_DIRECTIONS FOR THIS TASK_
Would you write the data out once more, exactly as it is?

_PROVIDED ENTRIES_
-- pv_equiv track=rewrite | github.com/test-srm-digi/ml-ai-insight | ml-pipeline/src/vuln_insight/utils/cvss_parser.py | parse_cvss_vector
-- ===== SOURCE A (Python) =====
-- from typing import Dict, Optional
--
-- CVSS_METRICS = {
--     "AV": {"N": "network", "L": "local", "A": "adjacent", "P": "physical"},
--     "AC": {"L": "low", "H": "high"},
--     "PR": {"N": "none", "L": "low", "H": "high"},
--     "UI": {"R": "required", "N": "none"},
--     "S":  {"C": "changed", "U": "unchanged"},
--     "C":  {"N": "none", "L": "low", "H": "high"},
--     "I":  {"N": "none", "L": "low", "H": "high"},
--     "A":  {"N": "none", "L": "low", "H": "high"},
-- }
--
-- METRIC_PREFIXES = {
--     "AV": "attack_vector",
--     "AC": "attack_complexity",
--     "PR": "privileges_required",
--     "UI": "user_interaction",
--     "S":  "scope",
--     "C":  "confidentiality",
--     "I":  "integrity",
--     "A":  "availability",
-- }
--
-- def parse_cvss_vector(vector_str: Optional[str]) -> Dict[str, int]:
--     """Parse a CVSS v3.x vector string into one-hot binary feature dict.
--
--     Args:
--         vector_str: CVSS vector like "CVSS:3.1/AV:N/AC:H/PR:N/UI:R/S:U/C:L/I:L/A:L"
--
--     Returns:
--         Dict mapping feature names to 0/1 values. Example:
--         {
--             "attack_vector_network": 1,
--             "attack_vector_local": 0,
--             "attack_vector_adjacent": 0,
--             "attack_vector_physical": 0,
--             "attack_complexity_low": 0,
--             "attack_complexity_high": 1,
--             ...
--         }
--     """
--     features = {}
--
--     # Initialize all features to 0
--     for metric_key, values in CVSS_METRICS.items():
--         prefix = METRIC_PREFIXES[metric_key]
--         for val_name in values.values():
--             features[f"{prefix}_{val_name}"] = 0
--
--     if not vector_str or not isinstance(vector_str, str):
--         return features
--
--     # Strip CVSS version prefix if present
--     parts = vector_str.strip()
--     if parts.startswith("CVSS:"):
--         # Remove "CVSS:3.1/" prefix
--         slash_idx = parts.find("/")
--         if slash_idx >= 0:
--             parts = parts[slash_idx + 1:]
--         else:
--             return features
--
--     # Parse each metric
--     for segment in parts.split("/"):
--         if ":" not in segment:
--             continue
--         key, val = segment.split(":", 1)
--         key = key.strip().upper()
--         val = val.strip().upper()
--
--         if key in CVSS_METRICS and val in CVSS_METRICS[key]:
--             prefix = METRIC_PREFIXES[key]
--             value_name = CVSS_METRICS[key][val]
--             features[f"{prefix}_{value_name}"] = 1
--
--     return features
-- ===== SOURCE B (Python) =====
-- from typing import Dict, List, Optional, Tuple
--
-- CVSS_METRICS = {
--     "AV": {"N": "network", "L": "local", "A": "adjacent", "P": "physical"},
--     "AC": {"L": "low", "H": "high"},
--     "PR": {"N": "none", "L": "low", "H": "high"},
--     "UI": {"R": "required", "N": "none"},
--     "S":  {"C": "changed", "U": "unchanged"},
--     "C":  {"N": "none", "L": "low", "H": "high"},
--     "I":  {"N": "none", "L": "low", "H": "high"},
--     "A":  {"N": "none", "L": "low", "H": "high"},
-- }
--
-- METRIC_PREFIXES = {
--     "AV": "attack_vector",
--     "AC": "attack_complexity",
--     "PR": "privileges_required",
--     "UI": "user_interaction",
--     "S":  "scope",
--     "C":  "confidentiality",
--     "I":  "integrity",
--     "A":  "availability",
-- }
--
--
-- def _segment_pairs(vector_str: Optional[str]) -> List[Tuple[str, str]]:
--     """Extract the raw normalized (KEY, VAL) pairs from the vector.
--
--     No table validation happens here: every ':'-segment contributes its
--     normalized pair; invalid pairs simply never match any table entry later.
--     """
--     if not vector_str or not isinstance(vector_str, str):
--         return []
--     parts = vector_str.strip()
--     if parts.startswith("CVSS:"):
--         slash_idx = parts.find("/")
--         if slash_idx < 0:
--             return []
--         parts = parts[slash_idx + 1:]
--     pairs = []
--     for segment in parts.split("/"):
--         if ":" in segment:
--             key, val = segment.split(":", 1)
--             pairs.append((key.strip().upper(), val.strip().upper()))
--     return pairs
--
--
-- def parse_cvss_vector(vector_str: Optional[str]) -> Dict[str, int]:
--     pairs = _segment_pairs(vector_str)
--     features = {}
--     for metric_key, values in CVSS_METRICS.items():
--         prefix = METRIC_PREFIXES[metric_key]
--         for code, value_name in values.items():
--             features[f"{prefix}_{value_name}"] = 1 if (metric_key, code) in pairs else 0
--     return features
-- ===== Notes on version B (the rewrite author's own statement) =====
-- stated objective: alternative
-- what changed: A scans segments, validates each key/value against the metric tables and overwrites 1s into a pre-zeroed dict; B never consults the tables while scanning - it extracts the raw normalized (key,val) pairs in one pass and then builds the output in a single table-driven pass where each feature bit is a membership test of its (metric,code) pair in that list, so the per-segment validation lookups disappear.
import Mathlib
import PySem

_RESPONSE AREA_
-- pv_equiv track=rewrite | github.com/test-srm-digi/ml-ai-insight | ml-pipeline/src/vuln_insight/utils/cvss_parser.py | parse_cvss_vector
-- ===== SOURCE A (Python) =====
-- from typing import Dict, Optional
--
-- CVSS_METRICS = {
--     "AV": {"N": "network", "L": "local", "A": "adjacent", "P": "physical"},
--     "AC": {"L": "low", "H": "high"},
--     "PR": {"N": "none", "L": "low", "H": "high"},
--     "UI": {"R": "required", "N": "none"},
--     "S":  {"C": "changed", "U": "unchanged"},
--     "C":  {"N": "none", "L": "low", "H": "high"},
--     "I":  {"N": "none", "L": "low", "H": "high"},
--     "A":  {"N": "none", "L": "low", "H": "high"},
-- }
--
-- METRIC_PREFIXES = {
--     "AV": "attack_vector",
--     "AC": "attack_complexity",
--     "PR": "privileges_required",
--     "UI": "user_interaction",
--     "S":  "scope",
--     "C":  "confidentiality",
--     "I":  "integrity",
--     "A":  "availability",
-- }
--
-- def parse_cvss_vector(vector_str: Optional[str]) -> Dict[str, int]:
--     """Parse a CVSS v3.x vector string into one-hot binary feature dict.
--
--     Args:
--         vector_str: CVSS vector like "CVSS:3.1/AV:N/AC:H/PR:N/UI:R/S:U/C:L/I:L/A:L"
--
--     Returns:
--         Dict mapping feature names to 0/1 values. Example:
--         {
--             "attack_vector_network": 1,
--             "attack_vector_local": 0,
--             "attack_vector_adjacent": 0,
--             "attack_vector_physical": 0,
--             "attack_complexity_low": 0,
--             "attack_complexity_high": 1,
--             ...
--         }
--     """
--     features = {}
--
--     # Initialize all features to 0
--     for metric_key, values in CVSS_METRICS.items():
--         prefix = METRIC_PREFIXES[metric_key]
--         for val_name in values.values():
--             features[f"{prefix}_{val_name}"] = 0
--
--     if not vector_str or not isinstance(vector_str, str):
--         return features
--
--     # Strip CVSS version prefix if present
--     parts = vector_str.strip()
--     if parts.startswith("CVSS:"):
--         # Remove "CVSS:3.1/" prefix
--         slash_idx = parts.find("/")
--         if slash_idx >= 0:
--             parts = parts[slash_idx + 1:]
--         else:
--             return features
--
--     # Parse each metric
--     for segment in parts.split("/"):
--         if ":" not in segment:
--             continue
--         key, val = segment.split(":", 1)
--         key = key.strip().upper()
--         val = val.strip().upper()
--
--         if key in CVSS_METRICS and val in CVSS_METRICS[key]:
--             prefix = METRIC_PREFIXES[key]
--             value_name = CVSS_METRICS[key][val]
--             features[f"{prefix}_{value_name}"] = 1
--
--     return features
-- ===== SOURCE B (Python) =====
-- from typing import Dict, List, Optional, Tuple
--
-- CVSS_METRICS = {
--     "AV": {"N": "network", "L": "local", "A": "adjacent", "P": "physical"},
--     "AC": {"L": "low", "H": "high"},
--     "PR": {"N": "none", "L": "low", "H": "high"},
--     "UI": {"R": "required", "N": "none"},
--     "S":  {"C": "changed", "U": "unchanged"},
--     "C":  {"N": "none", "L": "low", "H": "high"},
--     "I":  {"N": "none", "L": "low", "H": "high"},
--     "A":  {"N": "none", "L": "low", "H": "high"},
-- }
--
-- METRIC_PREFIXES = {
--     "AV": "attack_vector",
--     "AC": "attack_complexity",
--     "PR": "privileges_required",
--     "UI": "user_interaction",
--     "S":  "scope",
--     "C":  "confidentiality",
--     "I":  "integrity",
--     "A":  "availability",
-- }
--
--
-- def _segment_pairs(vector_str: Optional[str]) -> List[Tuple[str, str]]:
--     """Extract the raw normalized (KEY, VAL) pairs from the vector.
--
--     No table validation happens here: every ':'-segment contributes its
--     normalized pair; invalid pairs simply never match any table entry later.
--     """
--     if not vector_str or not isinstance(vector_str, str):
--         return []
--     parts = vector_str.strip()
--     if parts.startswith("CVSS:"):
--         slash_idx = parts.find("/")
--         if slash_idx < 0:
--             return []
--         parts = parts[slash_idx + 1:]
--     pairs = []
--     for segment in parts.split("/"):
--         if ":" in segment:
--             key, val = segment.split(":", 1)
--             pairs.append((key.strip().upper(), val.strip().upper()))
--     return pairs
--
--
-- def parse_cvss_vector(vector_str: Optional[str]) -> Dict[str, int]:
--     pairs = _segment_pairs(vector_str)
--     features = {}
--     for metric_key, values in CVSS_METRICS.items():
--         prefix = METRIC_PREFIXES[metric_key]
--         for code, value_name in values.items():
--             features[f"{prefix}_{value_name}"] = 1 if (metric_key, code) in pairs else 0
--     return features
-- ===== Notes on version B (the rewrite author's own statement) =====
-- stated objective: alternative
-- what changed: A scans segments, validates each key/value against the metric tables and overwrites 1s into a pre-zeroed dict; B never consults the tables while scanning - it extracts the raw normalized (key,val) pairs in one pass and then builds the output in a single table-driven pass where each feature bit is a membership test of its (metric,code) pair in that list, so the per-segment validation lookups disappear.
import Mathlib
import PySem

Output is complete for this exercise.